Scan the records below for the line containing "q = path, pattern" and the line containing "-- what changed: Replaces". Copy both, plus every line between, exactly.
──────── DATA SUPPLIED
-- pv_equiv track=rewrite | github.com/m1ndvortex/multi-tenant | backend/app/core/middleware.py | _path_matches_pattern
-- ===== SOURCE A (Python) =====
-- def _path_matches_pattern(path: str, pattern: str) -> bool:
--     """Check if path matches pattern with parameters"""
--     path_parts = path.split('/')
--     pattern_parts = pattern.split('/')
--
--     if len(path_parts) != len(pattern_parts):
--         return False
--
--     for path_part, pattern_part in zip(path_parts, pattern_parts):
--         if pattern_part.startswith('{') and pattern_part.endswith('}'):
--             # This is a path parameter, skip validation
--             continue
--         elif path_part != pattern_part:
--             return False
--
--     return True
-- ===== SOURCE B (Python) =====
-- def _path_matches_pattern(path: str, pattern: str) -> bool:
--     """Check if path matches pattern with parameters.
--
--     Single simultaneous scan over both strings, one segment at a time:
--     no split into lists, no separate length check -- equal segment counts
--     fall out of consuming both strings in lockstep.
--     """
--     p, q = path, pattern
--     while True:
--         i = p.find('/')
--         j = q.find('/')
--         sp = p if i < 0 else p[:i]
--         sq = q if j < 0 else q[:j]
--         if not ((sq[:1] == '{' and sq[-1:] == '}') or sp == sq):
--             return False
--         if i < 0 and j < 0:
--             return True
--         if i < 0 or j < 0:
--             return False
--         p, q = p[i + 1:], q[j + 1:]
-- ===== Notes on version B (the rewrite author's own statement) =====
-- stated objective: alternative
-- what changed: Replaces split-into-lists + length check + parallel zip loop by a single lockstep scan that peels one segment off each string per iteration, with equal segment counts emerging from simultaneous consumption.
import Mathlib
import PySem

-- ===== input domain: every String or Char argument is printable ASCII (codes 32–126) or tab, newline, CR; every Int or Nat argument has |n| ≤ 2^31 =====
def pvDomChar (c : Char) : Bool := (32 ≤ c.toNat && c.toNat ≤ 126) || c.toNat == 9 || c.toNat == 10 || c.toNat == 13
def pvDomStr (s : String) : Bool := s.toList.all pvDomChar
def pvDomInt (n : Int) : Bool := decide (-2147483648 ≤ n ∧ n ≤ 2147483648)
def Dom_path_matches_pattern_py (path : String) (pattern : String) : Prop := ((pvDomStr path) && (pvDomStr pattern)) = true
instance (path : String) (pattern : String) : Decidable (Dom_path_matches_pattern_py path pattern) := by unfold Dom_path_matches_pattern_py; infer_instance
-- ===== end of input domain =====

-- B replaces A's split-into-lists + length check + zip loop by one lockstep
-- segment-by-segment scan over both strings (alternative decomposition, same cost).


-- ===== PORT A =====
-- 'pattern_part.startswith("{") and pattern_part.endswith("}")'
def pvWildA (seg : List Char) : Bool :=
  PySem.Chars.startswith seg ['{'] && PySem.Chars.endswith seg ['}']

-- the 'for path_part, pattern_part in zip(...)' loop with its early return
def pvALoop : List (List Char × List Char) → Bool
  | [] => true
  | (pp, qp) :: rest =>
      if pvWildA qp then pvALoop rest
      else if pp ≠ qp then false
      else pvALoop rest

def path_matches_pattern_py (path : String) (pattern : String) : Bool :=
  let pathParts := PySem.Chars.splitOn path.toList ['/']
  let patternParts := PySem.Chars.splitOn pattern.toList ['/']
  if pathParts.length ≠ patternParts.length then false
  else pvALoop (pathParts.zip patternParts)

-- ===== PORT B =====
-- the while-loop of Source B: peel one '/'-segment off each string per step
-- (p[:i] / p[i+1:] around the first '/' rendered as takeWhile / tail of dropWhile)
def pvBGo (p q : List Char) : Bool :=
  let sp := p.takeWhile (· ≠ '/')
  let sq := q.takeWhile (· ≠ '/')
  if (sq.head? == some '{' && sq.getLast? == some '}') || sp == sq then
    match h1 : p.dropWhile (· ≠ '/'), h2 : q.dropWhile (· ≠ '/') with
    | [], [] => true
    | _ :: p', _ :: q' => pvBGo p' q'
    | _, _ => false
  else false
termination_by p.length
decreasing_by
  have h := List.length_dropWhile_le (fun c => decide (c ≠ '/')) p
  rw [h1] at h
  simp at h; omega

def path_matches_pattern_py_alt (path : String) (pattern : String) : Bool :=
  pvBGo path.toList pattern.toList

-- ===== PRECONDITION & SPEC =====
def Spec_path_matches_pattern_py (path : String) (pattern : String) (out : Bool) : Prop := out = path_matches_pattern_py_alt path pattern
instance (path : String) (pattern : String) (out : Bool) : Decidable (Spec_path_matches_pattern_py path pattern out) := by unfold Spec_path_matches_pattern_py; infer_instance

-- ===== CLAIM (what is proved, stated in full; the proofs are below) =====
def Claim_equal_path_matches_pattern_py : Prop := ∀ (path : String) (pattern : String), Dom_path_matches_pattern_py path pattern → Spec_path_matches_pattern_py path pattern (path_matches_pattern_py path pattern)

-- ===== LEMMAS AND PROOFS =====

-- reference shape of s.split('/'): accumulator-style segment splitter
def pvSegs : List Char → List Char → List (List Char)
  | cur, [] => [cur.reverse]
  | cur, c :: rest => if c = '/' then cur.reverse :: pvSegs [] rest else pvSegs (c :: cur) rest

lemma pvGo_eq (fuel : Nat) (l cur : List Char) (acc : List (List Char))
    (h : l.length < fuel) :
    PySem.Chars.splitOn.go ['/'] fuel l cur acc = acc.reverse ++ pvSegs cur l := by
  induction fuel generalizing l cur acc with
  | zero => omega
  | succ n ih =>
    cases l with
    | nil => simp [PySem.Chars.splitOn.go, pvSegs]
    | cons c rest =>
      simp only [PySem.Chars.splitOn.go, List.isPrefixOf, pvSegs]
      by_cases hc : c = '/'
      · subst hc
        simp only [beq_self_eq_true, Bool.true_and, if_true, List.length_cons,
          List.length_nil, List.drop_succ_cons, List.drop_zero]
        rw [ih rest [] (cur.reverse :: acc) (by simp at h ⊢; omega)]
        simp
      · have : (('/' : Char) == c) = false := by simp; exact fun he => hc he.symm
        simp only [this, Bool.false_and]
        rw [ih rest (c :: cur) acc (by simp at h ⊢; omega)]
        simp [hc]

lemma pvSplitOn_eq (s : List Char) :
    PySem.Chars.splitOn s ['/'] = pvSegs [] s := by
  unfold PySem.Chars.splitOn
  rw [pvGo_eq (s.length + 1) s [] [] (by omega)]
  simp

lemma pvSegs_shape (cur l : List Char) :
    pvSegs cur l = (cur.reverse ++ l.takeWhile (· ≠ '/')) ::
      (match l.dropWhile (· ≠ '/') with
       | [] => []
       | _ :: r => pvSegs [] r) := by
  induction l generalizing cur with
  | nil => simp [pvSegs]
  | cons c rest ih =>
    by_cases hc : c = '/'
    · subst hc; simp [pvSegs, List.takeWhile, List.dropWhile]
    · simp only [pvSegs, if_neg hc]
      rw [ih (c :: cur)]
      simp [List.takeWhile, List.dropWhile, hc]

lemma pvStarts_single (s : List Char) (c : Char) :
    PySem.Chars.startswith s [c] = (s.head? == some c) := by
  cases s with
  | nil => rfl
  | cons d r =>
    simp [PySem.Chars.startswith, List.isPrefixOf]
    exact eq_comm

lemma pvWild_eq (sq : List Char) :
    pvWildA sq = (sq.head? == some '{' && sq.getLast? == some '}') := by
  unfold pvWildA
  have h2 : PySem.Chars.endswith sq ['}'] = (sq.getLast? == some '}') := by
    have : PySem.Chars.endswith sq ['}'] = PySem.Chars.startswith sq.reverse ['}'] := rfl
    rw [this, pvStarts_single, List.head?_reverse]
  rw [pvStarts_single, h2]

lemma pvBeqSucc (a b : Nat) : (a + 1 == b + 1) = (a == b) := by
  by_cases h : a = b <;> simp [h]

lemma pvSegs_len_pos (l : List Char) : 0 < (pvSegs [] l).length := by
  rw [pvSegs_shape]; simp

lemma pvALoop_cons_ok (tp tq : List Char) (rest : List (List Char × List Char))
    (hok : (tq.head? == some '{' && tq.getLast? == some '}' || tp == tq) = true) :
    pvALoop ((tp, tq) :: rest) = pvALoop rest := by
  rcases Bool.or_eq_true_iff.mp hok with hw | he
  · simp [pvALoop, pvWild_eq, hw]
  · rw [eq_of_beq he]; simp [pvALoop]

lemma pvMain (p q : List Char) :
    pvBGo p q = (((pvSegs [] p).length == (pvSegs [] q).length) &&
      pvALoop ((pvSegs [] p).zip (pvSegs [] q))) := by
  fun_induction pvBGo p q with
  | case1 p q sp sq hok h1 h2 =>
    rw [pvSegs_shape [] p, pvSegs_shape [] q, h1, h2]
    simp only [sp, sq] at hok
    simp only [List.nil_append, List.reverse_nil, List.zip_cons_cons, List.zip_nil_right]
    rw [pvALoop_cons_ok _ _ _ hok]
    rfl
  | case2 p q sp sq hok c p' d q' h1 h2 ih =>
    rw [pvSegs_shape [] p, pvSegs_shape [] q, h1, h2]
    simp only [sp, sq] at hok
    simp only [List.nil_append, List.reverse_nil, List.zip_cons_cons, List.length_cons]
    rw [pvALoop_cons_ok _ _ _ hok, pvBeqSucc, ih]
  | case3 p q sp sq hok f g =>
    cases hdp : p.dropWhile (· ≠ '/') with
    | nil =>
      cases hdq : q.dropWhile (· ≠ '/') with
      | nil => exact (f hdp hdq).elim
      | cons d q' =>
        rw [pvSegs_shape [] p, pvSegs_shape [] q, hdp, hdq]
        have := pvSegs_len_pos q'
        simp only [List.length_nil, List.length_cons]
        have hb : ((0 + 1 : Nat) == (pvSegs [] q').length + 1) = false := by
          rw [pvBeqSucc]; exact beq_eq_false_iff_ne.mpr (by omega)
        rw [hb, Bool.false_and]
    | cons c p' =>
      cases hdq : q.dropWhile (· ≠ '/') with
      | nil =>
        rw [pvSegs_shape [] p, pvSegs_shape [] q, hdp, hdq]
        have := pvSegs_len_pos p'
        simp only [List.length_nil, List.length_cons]
        have hb : ((pvSegs [] p').length + 1 == (0 + 1 : Nat)) = false := by
          rw [pvBeqSucc]; exact beq_eq_false_iff_ne.mpr (by omega)
        rw [hb, Bool.false_and]
      | cons d q' => exact (g c p' d q' hdp hdq).elim
  | case4 p q sp sq hok =>
    rw [pvSegs_shape [] p, pvSegs_shape [] q]
    simp only [sp, sq, Bool.or_eq_true, not_or, Bool.not_eq_true] at hok
    simp only [List.nil_append, List.reverse_nil, List.zip_cons_cons]
    have hne : ¬ (List.takeWhile (fun x => decide (x ≠ '/')) p
        = List.takeWhile (fun x => decide (x ≠ '/')) q) := by
      intro h
      rw [h] at hok
      exact absurd hok.2 (by simp)
    have hA : ∀ rest, pvALoop ((List.takeWhile (fun x => decide (x ≠ '/')) p,
        List.takeWhile (fun x => decide (x ≠ '/')) q) :: rest) = false := by
      intro rest
      simp only [pvALoop]
      rw [pvWild_eq, if_neg (ne_true_of_eq_false hok.1), if_pos hne]
    rw [hA, Bool.and_false]

-- ===== VERDICT (by name: the statement is the Claim_ definition above) =====
theorem path_matches_pattern_py_spec : Claim_equal_path_matches_pattern_py := by
  intro path pattern _
  unfold Spec_path_matches_pattern_py path_matches_pattern_py path_matches_pattern_py_alt
  rw [pvSplitOn_eq, pvSplitOn_eq, pvMain]
  by_cases h : (pvSegs [] path.toList).length = (pvSegs [] pattern.toList).length
  · simp [h]
  · simp [h]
────────────────
- _RESULT OF THE EXERCISE_:
--     p, q = path, pattern
--     while True:
--         i = p.find('/')
--         j = q.find('/')
--         sp = p if i < 0 else p[:i]
--         sq = q if j < 0 else q[:j]
--         if not ((sq[:1] == '{' and sq[-1:] == '}') or sp == sq):
--             return False
--         if i < 0 and j < 0:
--             return True
--         if i < 0 or j < 0:
--             return False
--         p, q = p[i + 1:], q[j + 1:]
-- ===== Notes on version B (the rewrite author's own statement) =====
-- stated objective: alternative
-- what changed: Replaces split-into-lists + length check + parallel zip loop by a single lockstep scan that peels one segment off each string per iteration, with equal segment counts emerging from simultaneous consumption.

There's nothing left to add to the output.